A key concern: when a GPU finishes processing a request, could reordering the queue cause race conditions?
The answer is no, for several reasons:
-
Atomic state updates: When a request completes,
_on_request_complete()updates conversation state and resolves dependencies synchronously (before anyawait), then performs async file I/O. The scheduler loop only sees consistent state because all state mutations happen before yielding to the event loop. -
Semaphore-based dispatch: Requests are only dispatched when the model has capacity. Even if priorities change, the highest-priority request with available capacity is always chosen.
-
Per-conversation isolation: A failed conversation only affects its own requests:
def _remove_conversation_requests(self, conversation_id: int) -> None: """Remove all pending and pre-departure requests for a failed conversation.""" # Only removes requests matching this conversation_id # Other conversations are unaffected
-
No cross-conversation dependencies: Conversations are fully independent. Request completion in conversation X never blocks or unblocks requests in conversation Y.
Full parallelism: Different conversations have zero cross-visibility.

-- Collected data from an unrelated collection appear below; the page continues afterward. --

-- pv_equiv track=rewrite | github.com/pypi-data/pypi-mirror-197 | packages/fridgeyocr/fridgeyocr-0.1.3-py3-none-any.whl/fridgeyocr/recognition.py | _filter_groups
-- ===== SOURCE A (Python) =====
-- from collections import defaultdict
--
-- def _filter_groups(center_boxes):
--     groups = defaultdict(list)
--     cnt = 0
--     group_cnt = 0
--     while (cnt < len(center_boxes)):
--         temp_group = []
--         prev = cnt
--         temp_box = center_boxes[cnt]
--         more = cnt
--         while True:
--             if more == len(center_boxes):
--                 break
--             more_box = center_boxes[more]
--             if more_box[1] - temp_box[1] <= 5:
--                 more += 1
--                 temp_box = more_box
--             else:
--                 break
--         for i in range(cnt, more):
--             temp_group.append(i)
--         groups[group_cnt] = temp_group
--         group_cnt += 1
--         if more == prev:
--             cnt = more +1
--         else:
--             cnt = more
--
--     return groups
-- ===== SOURCE B (Python) =====
-- from collections import defaultdict
--
-- def _filter_groups(center_boxes):
--     groups = defaultdict(list)
--     current = []
--     group_id = 0
--     prev_y = 0
--     for i, box in enumerate(center_boxes):
--         y = box[1]
--         if current and y - prev_y > 5:
--             groups[group_id] = current
--             group_id += 1
--             current = [i]
--         else:
--             current.append(i)
--         prev_y = y
--     if center_boxes:
--         groups[group_id] = current
--     return groups
-- ===== Notes on version B (the rewrite author's own statement) =====
-- stated objective: simpler
-- what changed: Replaced A's nested while-loops (an inner scan re-finding each group's end, a for-loop rebuilding the indices, and index-jump bookkeeping) by a single enumerate pass that appends each index to the running group and flushes it when the chained y-gap exceeds 5.
import Mathlib
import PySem

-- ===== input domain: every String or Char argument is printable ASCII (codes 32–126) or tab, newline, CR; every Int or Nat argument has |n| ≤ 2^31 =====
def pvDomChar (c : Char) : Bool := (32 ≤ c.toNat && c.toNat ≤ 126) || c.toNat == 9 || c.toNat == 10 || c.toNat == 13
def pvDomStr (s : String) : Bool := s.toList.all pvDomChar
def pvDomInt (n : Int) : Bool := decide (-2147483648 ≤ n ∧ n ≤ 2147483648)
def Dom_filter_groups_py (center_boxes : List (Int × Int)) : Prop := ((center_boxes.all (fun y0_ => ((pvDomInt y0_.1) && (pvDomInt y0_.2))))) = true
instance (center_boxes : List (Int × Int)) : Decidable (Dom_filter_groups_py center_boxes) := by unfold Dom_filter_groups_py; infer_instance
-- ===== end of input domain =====

-- B replaces A's nested while-loops (re-scanning and index jumping) by a single enumerate pass
-- that flushes the running group when the chained y-gap exceeds 5 (objective: simpler).

-- ===== PORT A =====
-- inner `while True` loop of A: advances `more` while the chained y-difference is ≤ 5.
-- `fuel` (the number of remaining indices) only makes the loop structurally recursive;
-- it is always sufficient at the call site and never alters the computed value.
def pyInnerGo : Nat → List (Int × Int) → Int → Nat → Nat
  | 0, _, _, more => more
  | fuel + 1, boxes, tempY, more =>
    if _h : more < boxes.length then
      if boxes[more].2 - tempY ≤ 5 then pyInnerGo fuel boxes boxes[more].2 (more + 1) else more
    else more

def pyInner (boxes : List (Int × Int)) (tempY : Int) (more : Nat) : Nat :=
  pyInnerGo (boxes.length - more) boxes tempY more

-- outer `while cnt < len` loop of A, with the groups dict as accumulator (same fuel scheme)
def pyOuterGo : Nat → List (Int × Int) → Nat → Nat → List (Int × List Int) → List (Int × List Int)
  | 0, _, _, _, groups => groups
  | fuel + 1, boxes, cnt, group_cnt, groups =>
    if _h : cnt < boxes.length then
      let prev := cnt
      let more := pyInner boxes boxes[cnt].2 cnt
      let temp_group := (List.range' cnt (more - cnt)).map Int.ofNat
      let groups' := groups ++ [((group_cnt : Int), temp_group)]
      if more = prev then pyOuterGo fuel boxes (more + 1) (group_cnt + 1) groups'
      else pyOuterGo fuel boxes more (group_cnt + 1) groups'
    else groups

def pyOuter (boxes : List (Int × Int)) (cnt group_cnt : Nat)
    (groups : List (Int × List Int)) : List (Int × List Int) :=
  pyOuterGo (boxes.length - cnt) boxes cnt group_cnt groups

def filter_groups_py (center_boxes : List (Int × Int)) : List (Int × List Int) :=
  pyOuter center_boxes 0 0 []

-- ===== PORT B =====
-- one step of B's for-loop: state = (groups, current, group_id, prev_y)
def altStep (st : List (Int × List Int) × List Int × Nat × Int)
    (p : (Int × Int) × Nat) : List (Int × List Int) × List Int × Nat × Int :=
  let (groups, current, group_id, prevY) := st
  let y := p.1.2
  if current ≠ [] ∧ 5 < y - prevY then
    (groups ++ [((group_id : Int), current)], [(p.2 : Int)], group_id + 1, y)
  else
    (groups, current ++ [(p.2 : Int)], group_id, y)

def filter_groups_py_alt (center_boxes : List (Int × Int)) : List (Int × List Int) :=
  let st := center_boxes.zipIdx.foldl altStep ([], [], 0, 0)
  if center_boxes = [] then st.1
  else st.1 ++ [((st.2.2.1 : Int), st.2.1)]

-- ===== PRECONDITION & SPEC =====
def Spec_filter_groups_py (center_boxes : List (Int × Int)) (out : List (Int × List Int)) : Prop := out = filter_groups_py_alt center_boxes
instance (center_boxes : List (Int × Int)) (out : List (Int × List Int)) : Decidable (Spec_filter_groups_py center_boxes out) := by unfold Spec_filter_groups_py; infer_instance

-- ===== CLAIM (what is proved, stated in full; the proofs are below) =====
def Claim_equal_filter_groups_py : Prop := ∀ (center_boxes : List (Int × Int)), Dom_filter_groups_py center_boxes → Spec_filter_groups_py center_boxes (filter_groups_py center_boxes)

-- ===== LEMMAS AND PROOFS =====

theorem range'_map_split (s k : Nat) :
    (List.range' s (k + 1)).map Int.ofNat = (s : Int) :: (List.range' (s + 1) k).map Int.ofNat := rfl

theorem pyInnerGo_ge (fuel : Nat) : ∀ (boxes : List (Int × Int)) (y : Int) (more : Nat),
    more ≤ pyInnerGo fuel boxes y more := by
  induction fuel with
  | zero => intro boxes y more; simp [pyInnerGo]
  | succ k ih =>
    intro boxes y more
    simp only [pyInnerGo]
    split
    · split
      · exact le_trans (Nat.le_succ more) (ih boxes _ (more + 1))
      · exact le_refl more
    · exact le_refl more

theorem pyInner_ge (boxes : List (Int × Int)) (y : Int) (more : Nat) :
    more ≤ pyInner boxes y more := pyInnerGo_ge _ _ _ _

theorem pyInner_step (boxes : List (Int × Int)) (y : Int) (more : Nat)
    (hlt : more < boxes.length) (hle : boxes[more].2 - y ≤ 5) :
    pyInner boxes y more = pyInner boxes boxes[more].2 (more + 1) := by
  unfold pyInner
  have h1 : boxes.length - more = (boxes.length - (more + 1)) + 1 := by omega
  rw [h1]
  simp [pyInnerGo, hlt, hle]

theorem pyInner_gap (boxes : List (Int × Int)) (y : Int) (more : Nat)
    (hlt : more < boxes.length) (hgt : ¬ boxes[more].2 - y ≤ 5) :
    pyInner boxes y more = more := by
  unfold pyInner
  have h1 : boxes.length - more = (boxes.length - (more + 1)) + 1 := by omega
  rw [h1]
  simp [pyInnerGo, hlt, hgt]

theorem pyInner_end (boxes : List (Int × Int)) (y : Int) (more : Nat)
    (h : ¬ more < boxes.length) : pyInner boxes y more = more := by
  unfold pyInner
  have h1 : boxes.length - more = 0 := by omega
  rw [h1]
  rfl

theorem pyOuterGo_irrel (fuel : Nat) : ∀ (fuel' : Nat) (boxes : List (Int × Int))
    (cnt g : Nat) (groups : List (Int × List Int)),
    boxes.length - cnt ≤ fuel → boxes.length - cnt ≤ fuel' →
    pyOuterGo fuel boxes cnt g groups = pyOuterGo fuel' boxes cnt g groups := by
  induction fuel with
  | zero =>
    intro fuel' boxes cnt g groups h h'
    have hlt : ¬ cnt < boxes.length := by omega
    cases fuel' with
    | zero => rfl
    | succ k' => simp [pyOuterGo, hlt]
  | succ k ih =>
    intro fuel' boxes cnt g groups h h'
    cases fuel' with
    | zero =>
      have hlt : ¬ cnt < boxes.length := by omega
      simp [pyOuterGo, hlt]
    | succ k' =>
      by_cases hlt : cnt < boxes.length
      · have hge := pyInner_ge boxes boxes[cnt].2 cnt
        simp only [pyOuterGo, dif_pos hlt]
        by_cases he : pyInner boxes boxes[cnt].2 cnt = cnt
        · rw [if_pos he, if_pos he]
          rw [he]
          exact ih k' boxes (cnt + 1) (g + 1) _ (by omega) (by omega)
        · rw [if_neg he, if_neg he]
          exact ih k' boxes _ (g + 1) _ (by omega) (by omega)
      · simp [pyOuterGo, hlt]

theorem pyOuter_stop (boxes : List (Int × Int)) (cnt g : Nat)
    (groups : List (Int × List Int)) (h : ¬ cnt < boxes.length) :
    pyOuter boxes cnt g groups = groups := by
  unfold pyOuter
  have h1 : boxes.length - cnt = 0 := by omega
  rw [h1]
  rfl

theorem pyOuter_step (boxes : List (Int × Int)) (cnt g : Nat)
    (groups : List (Int × List Int)) (hlt : cnt < boxes.length) :
    pyOuter boxes cnt g groups =
      (if pyInner boxes boxes[cnt].2 cnt = cnt
       then pyOuter boxes (cnt + 1) (g + 1)
              (groups ++ [((g : Int), (List.range' cnt (pyInner boxes boxes[cnt].2 cnt - cnt)).map Int.ofNat)])
       else pyOuter boxes (pyInner boxes boxes[cnt].2 cnt) (g + 1)
              (groups ++ [((g : Int), (List.range' cnt (pyInner boxes boxes[cnt].2 cnt - cnt)).map Int.ofNat)])) := by
  conv_lhs => unfold pyOuter
  have h1 : boxes.length - cnt = (boxes.length - (cnt + 1)) + 1 := by omega
  rw [h1]
  have hge := pyInner_ge boxes boxes[cnt].2 cnt
  simp only [pyOuterGo, dif_pos hlt]
  by_cases he : pyInner boxes boxes[cnt].2 cnt = cnt
  · rw [if_pos he, if_pos he, he]
    exact pyOuterGo_irrel _ _ boxes (cnt + 1) (g + 1) _ (by omega) (by omega)
  · rw [if_neg he, if_neg he]
    exact pyOuterGo_irrel _ _ boxes _ (g + 1) _ (by omega) (by omega)

theorem zipIdx_drop_cons (boxes : List (Int × Int)) (m : Nat) (h : m < boxes.length) :
    boxes.zipIdx.drop m = (boxes[m], m) :: boxes.zipIdx.drop (m + 1) := by
  have hz : m < boxes.zipIdx.length := by simpa using h
  rw [List.drop_eq_getElem_cons hz]
  simp

-- MAIN invariant: folding B's step over the suffix from index `more`, starting mid-group,
-- produces exactly what A's outer loop produces after closing the current group at pyInner.
theorem main_inv (boxes : List (Int × Int)) (more : Nat) (h : more ≤ boxes.length)
    (G : List (Int × List Int)) (cur : List Int) (g : Nat) (y : Int) (hcur : cur ≠ []) :
    (let st := (boxes.zipIdx.drop more).foldl altStep (G, cur, g, y)
     st.1 ++ [((st.2.2.1 : Int), st.2.1)])
      = pyOuter boxes (pyInner boxes y more) (g + 1)
          (G ++ [((g : Int), cur ++ (List.range' more (pyInner boxes y more - more)).map Int.ofNat)]) := by
  by_cases hlt : more < boxes.length
  · rw [zipIdx_drop_cons boxes more hlt]
    by_cases hle : boxes[more].2 - y ≤ 5
    · -- still the same group
      have hstep : altStep (G, cur, g, y) (boxes[more], more)
          = (G, cur ++ [(more : Int)], g, boxes[more].2) := by
        simp [altStep]; omega
      have hinn : pyInner boxes y more = pyInner boxes boxes[more].2 (more + 1) :=
        pyInner_step boxes y more hlt hle
      have hge : more + 1 ≤ pyInner boxes boxes[more].2 (more + 1) := pyInner_ge _ _ _
      have ih := main_inv boxes (more + 1) hlt G (cur ++ [(more : Int)]) g boxes[more].2
        (by simp)
      simp only [List.foldl_cons, hstep]
      rw [ih, hinn]
      congr 2
      have h1 : pyInner boxes boxes[more].2 (more + 1) - more
          = (pyInner boxes boxes[more].2 (more + 1) - (more + 1)) + 1 := by omega
      rw [h1, range'_map_split]
      simp
    · -- gap > 5: A closes the group here; B flushes and starts a new current
      have hstep : altStep (G, cur, g, y) (boxes[more], more)
          = (G ++ [((g : Int), cur)], [(more : Int)], g + 1, boxes[more].2) := by
        simp [altStep, hcur]; omega
      have hinn : pyInner boxes y more = more := pyInner_gap boxes y more hlt hle
      have hinn2 : pyInner boxes boxes[more].2 more = pyInner boxes boxes[more].2 (more + 1) :=
        pyInner_step boxes boxes[more].2 more hlt (by omega)
      have hge : more + 1 ≤ pyInner boxes boxes[more].2 (more + 1) := pyInner_ge _ _ _
      have ih := main_inv boxes (more + 1) hlt (G ++ [((g : Int), cur)]) [(more : Int)] (g + 1)
        boxes[more].2 (by simp)
      simp only [List.foldl_cons, hstep]
      rw [ih, hinn]
      -- unfold A's next outer iteration at cnt = more
      rw [pyOuter_step boxes more (g + 1) _ hlt, hinn2]
      have hne : ¬ pyInner boxes boxes[more].2 (more + 1) = more := by omega
      rw [if_neg hne]
      congr 2
      · simp
      · have h1 : pyInner boxes boxes[more].2 (more + 1) - more
            = (pyInner boxes boxes[more].2 (more + 1) - (more + 1)) + 1 := by omega
        rw [h1, range'_map_split]
        simp
  · -- suffix exhausted: both sides close the final group
    have hm : more = boxes.length := by omega
    have hdrop : boxes.zipIdx.drop more = [] := by
      apply List.drop_eq_nil_of_le; simpa using le_of_eq hm.symm
    have hinn : pyInner boxes y more = more := pyInner_end boxes y more hlt
    rw [hdrop, hinn, pyOuter_stop boxes more (g + 1) _ hlt]
    simp
termination_by boxes.length - more

-- ===== VERDICT (by name: the statement is the Claim_ definition above) =====
theorem filter_groups_py_spec : Claim_equal_filter_groups_py := by
  intro boxes _
  unfold Spec_filter_groups_py filter_groups_py filter_groups_py_alt
  cases hb : boxes with
  | nil => simp [pyOuter, pyOuterGo]
  | cons b rest =>
    have hlen : 0 < (b :: rest).length := by simp
    have hz0 : (b :: rest).zipIdx = ((b, 0) : (Int × Int) × Nat) :: (b :: rest).zipIdx.drop 1 := by
      simp
    have hstep : altStep ([], [], 0, 0) (b, 0) = ([], [(0 : Int)], 0, b.2) := by
      simp [altStep]
    have hinn0 : pyInner (b :: rest) (b :: rest)[0].2 0 = pyInner (b :: rest) b.2 1 :=
      pyInner_step (b :: rest) (b :: rest)[0].2 0 hlen (by simp)
    have hge : 1 ≤ pyInner (b :: rest) b.2 1 := pyInner_ge _ _ _
    have hmain := main_inv (b :: rest) 1 (by simp) [] [(0 : Int)] 0 b.2 (by simp)
    simp only [reduceCtorEq, if_false]
    rw [hz0]
    simp only [List.foldl_cons, hstep]
    rw [hmain]
    -- A's first outer iteration
    rw [pyOuter_step (b :: rest) 0 0 [] hlen, hinn0]
    have hne : ¬ pyInner (b :: rest) b.2 1 = 0 := by omega
    rw [if_neg hne]
    congr 2
    have h1 : pyInner (b :: rest) b.2 1 - 0 = (pyInner (b :: rest) b.2 1 - 1) + 1 := by omega
    rw [h1, range'_map_split]
    simp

The framework processes all conversations concurrently:
# All conversations initialized upfront
for idx, question in enumerate(questions):
self._initialize_conversation(idx, question)When vLLM batches requests, it doesn't matter whether they're from the same conversation or different ones - they're just independent generation requests.
Dependency-based parallelism: Within a single round, agents respond based on dependencies, not strict serial order:
# Dependencies defined per-agent in config
self.dependencies[agent_id] = set(role_config.get("speak_after_within_round", []))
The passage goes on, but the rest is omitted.